Check each line of the entries below for the word "hlen", and copy the lines that have it.

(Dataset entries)
──────────────────────────────
-- pv_equiv track=rewrite | github.com/GanaviDGowda/IRIS-Bot-Institutional-Research-Information-System | app/utils/issn_validator.py | _validate_issn_format
-- ===== SOURCE A (Python) =====
-- def _validate_issn_format(issn: str) -> bool:
--     """
--     Validate ISSN format and checksum.
--
--     Args:
--         issn: ISSN string (e.g., "1234-5678")
--
--     Returns:
--         True if valid ISSN format
--     """
--     # Remove hyphen for validation
--     issn_digits = issn.replace('-', '').replace('-', '')
--
--     if len(issn_digits) != 8:
--         return False
--
--     # Calculate checksum
--     try:
--         total = 0
--         for i in range(7):
--             digit = int(issn_digits[i])
--             total += digit * (8 - i)
--
--         checksum = issn_digits[7]
--         if checksum.upper() == 'X':
--             checksum_value = 10
--         else:
--             checksum_value = int(checksum)
--
--         # Check if valid
--         remainder = total % 11
--         expected = (11 - remainder) % 11
--         if expected == 10:
--             expected = 'X'
--         else:
--             expected = str(expected)
--
--         return str(checksum_value) == str(expected) or checksum.upper() == expected
--
--     except ValueError:
--         return False
-- ===== SOURCE B (Python) =====
-- def _validate_issn_format(issn: str) -> bool:
--     digits = issn.replace('-', '')
--     if len(digits) != 8:
--         return False
--     total = 0
--     for i, ch in enumerate(digits):
--         if i == 7 and ch in 'Xx':
--             value = 10
--         elif ch.isdigit():
--             value = ord(ch) - ord('0')
--         else:
--             return False
--         total += value * (8 - i)
--     return total % 11 == 0
-- ===== Notes on version B (the rewrite author's own statement) =====
-- stated objective: simpler
-- what changed: One pass folds the check digit into a single weighted sum (weight 1 for position 7, X/x counted as 10) and tests total % 11 == 0, removing A's expected-check-digit computation and its string comparison; non-digits short-circuit with an early return instead of a try/except.
import Mathlib
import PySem

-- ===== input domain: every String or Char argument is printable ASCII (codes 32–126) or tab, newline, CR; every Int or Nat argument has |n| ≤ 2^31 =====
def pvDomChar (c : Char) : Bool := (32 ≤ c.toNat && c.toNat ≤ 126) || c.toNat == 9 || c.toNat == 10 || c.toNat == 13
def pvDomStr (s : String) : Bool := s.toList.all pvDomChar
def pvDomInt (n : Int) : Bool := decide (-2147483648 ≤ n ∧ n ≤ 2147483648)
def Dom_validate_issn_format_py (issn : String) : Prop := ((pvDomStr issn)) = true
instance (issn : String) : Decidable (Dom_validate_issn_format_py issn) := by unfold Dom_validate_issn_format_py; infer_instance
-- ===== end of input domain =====

-- B replaces A's expected-check-digit computation and string comparison by a single
-- weighted sum over all 8 characters (X/x as 10 at position 7) tested mod 11; objective: simpler.


-- ===== PORT A =====
-- one iteration of A's `for i in range(7)` loop; `none` = a ValueError was raised
def aDigitStep (s : List Char) (acc : Option Int) (i : Int) : Option Int :=
  match acc with
  | none => none
  | some total =>
    match PySem.List.pyGet? s i with
    | none => none
    | some c =>
      match PySem.Int.ofChars? [c] with
      | none => none
      | some digit => some (total + digit * (8 - i))

-- A's `expected` string: (11 - total % 11) % 11, rendered 'X' for 10
def aExpected (total : Int) : List Char :=
  let remainder := PySem.Int.mod total 11
  let expected := PySem.Int.mod (11 - remainder) 11
  if expected = 10 then ['X'] else PySem.Int.toChars expected

def validate_issn_format_py (issn : String) : Bool :=
  let issn_digits := PySem.Chars.replace (PySem.Chars.replace issn.toList ['-'] []) ['-'] []
  if issn_digits.length ≠ 8 then false
  else
    match (PySem.List.pyRange 0 7 1).foldl (aDigitStep issn_digits) (some 0) with
    | none => false          -- `except ValueError: return False`
    | some total =>
      match PySem.List.pyGet? issn_digits 7 with
      | none => false        -- unreachable: the length-8 guard passed
      | some checksum =>
        match (if PySem.Chars.upper [checksum] = ['X'] then some (10 : Int)
               else PySem.Int.ofChars? [checksum]) with
        | none => false      -- `except ValueError: return False`
        | some checksum_value =>
          (PySem.Int.toChars checksum_value == aExpected total)
            || (PySem.Chars.upper [checksum] == aExpected total)

-- ===== PORT B =====
-- B's single loop over `enumerate(digits)`; early `return False` on a bad character
def bGo : List (Int × Char) → Int → Bool
  | [], total => PySem.Int.mod total 11 == 0
  | (i, ch) :: rest, total =>
    if i == 7 && PySem.Chars.isIn [ch] ['X', 'x'] then
      bGo rest (total + 10 * (8 - i))
    else if PySem.Chars.isdigit ch then
      bGo rest (total + ((ch.toNat : Int) - 48) * (8 - i))
    else false

def validate_issn_format_py_alt (issn : String) : Bool :=
  let digits := PySem.Chars.replace issn.toList ['-'] []
  if digits.length ≠ 8 then false
  else bGo (PySem.List.enumerate digits 0) 0

-- ===== PRECONDITION & SPEC =====
def Spec_validate_issn_format_py (issn : String) (out : Bool) : Prop := out = validate_issn_format_py_alt issn
instance (issn : String) (out : Bool) : Decidable (Spec_validate_issn_format_py issn out) := by unfold Spec_validate_issn_format_py; infer_instance

-- ===== CLAIM (what is proved, stated in full; the proofs are below) =====
def Claim_equal_validate_issn_format_py : Prop := ∀ (issn : String), Dom_validate_issn_format_py issn → Spec_validate_issn_format_py issn (validate_issn_format_py issn)

-- ===== LEMMAS AND PROOFS =====

-- removing '-' is List.filter
theorem replace_go_dash (fuel : Nat) (l acc : List Char) (h : l.length ≤ fuel) :
    PySem.Chars.replace.go ['-'] [] fuel l acc = acc.reverse ++ l.filter (· ≠ '-') := by
  induction fuel generalizing l acc with
  | zero =>
    cases l with
    | nil => simp [PySem.Chars.replace.go]
    | cons c t => simp at h
  | succ n ih =>
    cases l with
    | nil => simp [PySem.Chars.replace.go]
    | cons c t =>
      simp only [PySem.Chars.replace.go, List.isPrefixOf]
      by_cases hc : c = '-'
      · subst hc
        rw [if_pos (by simp)]
        rw [show List.drop (['-'] : List Char).length ('-' :: t) = t from rfl,
          show ([] : List Char).reverse ++ acc = acc from by simp]
        rw [ih t acc (by simp at h; omega)]
        simp
      · have hb : (('-' == c) && List.isPrefixOf [] t) = false := by
          simp [Ne.symm hc]
        rw [if_neg (by simp [Ne.symm hc])]
        rw [ih t (c :: acc) (by simp at h; omega)]
        simp [hc]

theorem replace_dash (l : List Char) :
    PySem.Chars.replace l ['-'] [] = l.filter (· ≠ '-') := by
  rw [PySem.Chars.replace]
  simp [replace_go_dash l.length l [] (le_refl _)]

-- int(c) for a single ASCII character: its digit value, ValueError otherwise
theorem ofChars_single (c : Char) (h : c.toNat ≤ 126) :
    PySem.Int.ofChars? [c]
      = if PySem.Chars.isdigit c then some ((c.toNat : Int) - 48) else none := by
  have hc : c = Char.ofNat c.toNat := (Char.ofNat_toNat c).symm
  rw [hc]
  generalize c.toNat = n at h ⊢
  interval_cases n <;> decide

-- c.upper() == 'X' for an ASCII character
theorem upper_single_X (c : Char) (h : c.toNat ≤ 126) :
    (PySem.Chars.upper [c] = ['X']) ↔ (c = 'X' ∨ c = 'x') := by
  have hc : c = Char.ofNat c.toNat := (Char.ofNat_toNat c).symm
  rw [hc]
  generalize c.toNat = n at h ⊢
  interval_cases n <;> decide

-- c in 'Xx'
theorem isIn_Xx (c : Char) : PySem.Chars.isIn [c] ['X', 'x'] = (c == 'X' || c == 'x') := by
  by_cases h1 : c = 'X'
  · subst h1; decide
  · by_cases h2 : c = 'x'
    · subst h2; decide
    · have h : ¬ ([c] <:+: (['X', 'x'] : List Char)) := by
        intro h
        have := h.mem (List.mem_singleton.2 rfl)
        simp at this
        tauto
      rw [(PySem.Chars.isIn_eq_false_iff _ _).2 h]
      simp [h1, h2]

theorem toChars_ne_X (d : Int) (h0 : 0 ≤ d) (h9 : d ≤ 10) : PySem.Int.toChars d ≠ ['X'] := by
  interval_cases d <;> decide

theorem toChars_inj (a b : Int) (ha0 : 0 ≤ a) (ha : a ≤ 10) (hb0 : 0 ≤ b) (hb : b ≤ 10) :
    (PySem.Int.toChars a = PySem.Int.toChars b) ↔ a = b := by
  interval_cases a <;> interval_cases b <;> decide

-- digit char facts
theorem digit_char_upper (c : Char) (h : c.toNat ≤ 126) (hd : PySem.Chars.isdigit c = true) :
    PySem.Chars.upper [c] = [c] := by
  have hc : c = Char.ofNat c.toNat := (Char.ofNat_toNat c).symm
  rw [hc] at hd ⊢
  generalize c.toNat = n at h hd ⊢
  interval_cases n <;> first | rfl | (exfalso; revert hd; decide)

theorem digit_char_toChars (c : Char) (h : c.toNat ≤ 126) (hd : PySem.Chars.isdigit c = true) :
    PySem.Int.toChars ((c.toNat : Int) - 48) = [c] := by
  have hc : c = Char.ofNat c.toNat := (Char.ofNat_toNat c).symm
  rw [hc] at hd ⊢
  generalize c.toNat = n at h hd ⊢
  interval_cases n <;> first | decide | (exfalso; revert hd; decide)

theorem isdigit_bounds (c : Char) (h : PySem.Chars.isdigit c = true) :
    48 ≤ c.toNat ∧ c.toNat ≤ 57 := by
  simp only [PySem.Chars.isdigit, Bool.and_eq_true, decide_eq_true_eq] at h
  exact ⟨Fin.mk_le_mk.mp h.1, Fin.mk_le_mk.mp h.2⟩

-- final comparison, digit check character: A's string test equals B's mod-11 test
theorem final_digit (t d : Int) (h0 : 0 ≤ d) (h9 : d ≤ 9) :
    ((PySem.Int.toChars d == aExpected t) || (PySem.Int.toChars d == aExpected t))
      = ((t + d) % 11 == 0) := by
  rw [Bool.or_self]
  simp only [aExpected, PySem.Int.mod_eq_emod_of_pos (show (0:Int) < 11 by norm_num)]
  set e := (11 - t % 11) % 11 with he
  have he0 : 0 ≤ e := Int.emod_nonneg _ (by norm_num)
  have he10 : e < 11 := Int.emod_lt_of_pos _ (by norm_num)
  by_cases hx : e = 10
  · rw [if_pos hx]
    have h1 : (PySem.Int.toChars d == (['X'] : List Char)) = false := by
      simp [toChars_ne_X d h0 (by omega)]
    rw [h1, Bool.eq_iff_iff]
    simp only [beq_iff_eq, Bool.false_eq_true, false_iff]
    omega
  · rw [if_neg hx]
    have h1 : (PySem.Int.toChars d == PySem.Int.toChars e) = decide (d = e) := by
      by_cases h : d = e
      · simp [h]
      · simp [h, (toChars_inj d e h0 (by omega) he0 (by omega)).not.2 h]
    rw [h1, Bool.eq_iff_iff]
    simp only [decide_eq_true_eq, beq_iff_eq]
    omega

-- final comparison, X/x check character
theorem final_X (t : Int) :
    ((PySem.Int.toChars 10 == aExpected t) || ((['X'] : List Char) == aExpected t))
      = ((t + 10) % 11 == 0) := by
  simp only [aExpected, PySem.Int.mod_eq_emod_of_pos (show (0:Int) < 11 by norm_num)]
  set e := (11 - t % 11) % 11 with he
  have he0 : 0 ≤ e := Int.emod_nonneg _ (by norm_num)
  have he10 : e < 11 := Int.emod_lt_of_pos _ (by norm_num)
  by_cases hx : e = 10
  · rw [if_pos hx, Bool.eq_iff_iff]
    simp only [Bool.or_eq_true, beq_iff_eq, beq_self_eq_true, or_true, true_iff]
    omega
  · rw [if_neg hx]
    have h1 : (PySem.Int.toChars 10 == PySem.Int.toChars e) = false := by
      simp only [beq_eq_false_iff_ne, ne_eq]
      rw [toChars_inj 10 e (by norm_num) (by norm_num) he0 (by omega)]
      omega
    have h2 : ((['X'] : List Char) == PySem.Int.toChars e) = false := by
      simp only [beq_eq_false_iff_ne, ne_eq]
      intro h
      exact toChars_ne_X e he0 (by omega) h.symm
    rw [h1, h2, Bool.eq_iff_iff]
    simp only [Bool.or_self, Bool.false_eq_true, beq_iff_eq, false_iff]
    omega

-- ===== VERDICT (by name: the statement is the Claim_ definition above) =====
theorem validate_issn_format_py_spec : Claim_equal_validate_issn_format_py := by
  intro issn hdom
  unfold Spec_validate_issn_format_py validate_issn_format_py validate_issn_format_py_alt
  simp only [replace_dash, List.filter_filter, Bool.and_self]
  have hall : ∀ c ∈ issn.toList.filter (fun x => decide (x ≠ '-')), c.toNat ≤ 126 := by
    intro c hc
    have hmem := List.mem_of_mem_filter hc
    have := List.all_eq_true.1 hdom c hmem
    simp only [pvDomChar, Bool.or_eq_true, Bool.and_eq_true, decide_eq_true_eq, beq_iff_eq] at this
    omega
  generalize issn.toList.filter (fun x => decide (x ≠ '-')) = t at hall
  by_cases hlen : t.length = 8
  case neg =>
    rw [if_pos (by omega), if_pos (by omega)]
  case pos =>
    rw [if_neg (by omega), if_neg (by omega)]
    match t, hlen with
    | [c0, c1, c2, c3, c4, c5, c6, c7], _ =>
      have h0 : c0.toNat ≤ 126 := hall c0 (by simp)
      have h1 : c1.toNat ≤ 126 := hall c1 (by simp)
      have h2 : c2.toNat ≤ 126 := hall c2 (by simp)
      have h3 : c3.toNat ≤ 126 := hall c3 (by simp)
      have h4 : c4.toNat ≤ 126 := hall c4 (by simp)
      have h5 : c5.toNat ≤ 126 := hall c5 (by simp)
      have h6 : c6.toNat ≤ 126 := hall c6 (by simp)
      have h7 : c7.toNat ≤ 126 := hall c7 (by simp)
      rw [show PySem.List.pyRange 0 7 1 = [0, 1, 2, 3, 4, 5, 6] from by decide]
      simp [List.foldl, aDigitStep, PySem.List.enumerate, bGo,
        PySem.List.pyGet?, PySem.List.pyIdx?, isIn_Xx,
        ofChars_single c0 h0, ofChars_single c1 h1, ofChars_single c2 h2, ofChars_single c3 h3,
        ofChars_single c4 h4, ofChars_single c5 h5, ofChars_single c6 h6]
      by_cases hd0 : PySem.Chars.isdigit c0
      case neg => simp [hd0]
      case pos =>
      by_cases hd1 : PySem.Chars.isdigit c1
      case neg => simp [hd0, hd1]
      case pos =>
      by_cases hd2 : PySem.Chars.isdigit c2
      case neg => simp [hd0, hd1, hd2]
      case pos =>
      by_cases hd3 : PySem.Chars.isdigit c3
      case neg => simp [hd0, hd1, hd2, hd3]
      case pos =>
      by_cases hd4 : PySem.Chars.isdigit c4
      case neg => simp [hd0, hd1, hd2, hd3, hd4]
      case pos =>
      by_cases hd5 : PySem.Chars.isdigit c5
      case neg => simp [hd0, hd1, hd2, hd3, hd4, hd5]
      case pos =>
      by_cases hd6 : PySem.Chars.isdigit c6
      case neg => simp [hd0, hd1, hd2, hd3, hd4, hd5, hd6]
      case pos =>
      simp only [hd0, hd1, hd2, hd3, hd4, hd5, hd6, if_true, Bool.true_and]
      by_cases hx : c7 = 'X' ∨ c7 = 'x'
      case pos =>
        rw [(upper_single_X c7 h7).2 hx]
        simp only [if_pos hx, if_true]
        exact final_X _
      case neg =>
        have hu : ¬ (PySem.Chars.upper [c7] = ['X']) := fun h => hx ((upper_single_X c7 h7).1 h)
        rw [if_neg hu, if_neg hx, ofChars_single c7 h7]
        by_cases hd7 : PySem.Chars.isdigit c7
        case neg => simp [hd7]
        case pos =>
          simp only [hd7, if_true, Bool.true_and]
          rw [digit_char_upper c7 h7 hd7, ← digit_char_toChars c7 h7 hd7]
          have hb := isdigit_bounds c7 hd7
          exact final_digit _ _ (by omega) (by omega)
──────────────────────────────
(SOLUTION TO THIS PROBLEM)
  by_cases hlen : t.length = 8
    match t, hlen with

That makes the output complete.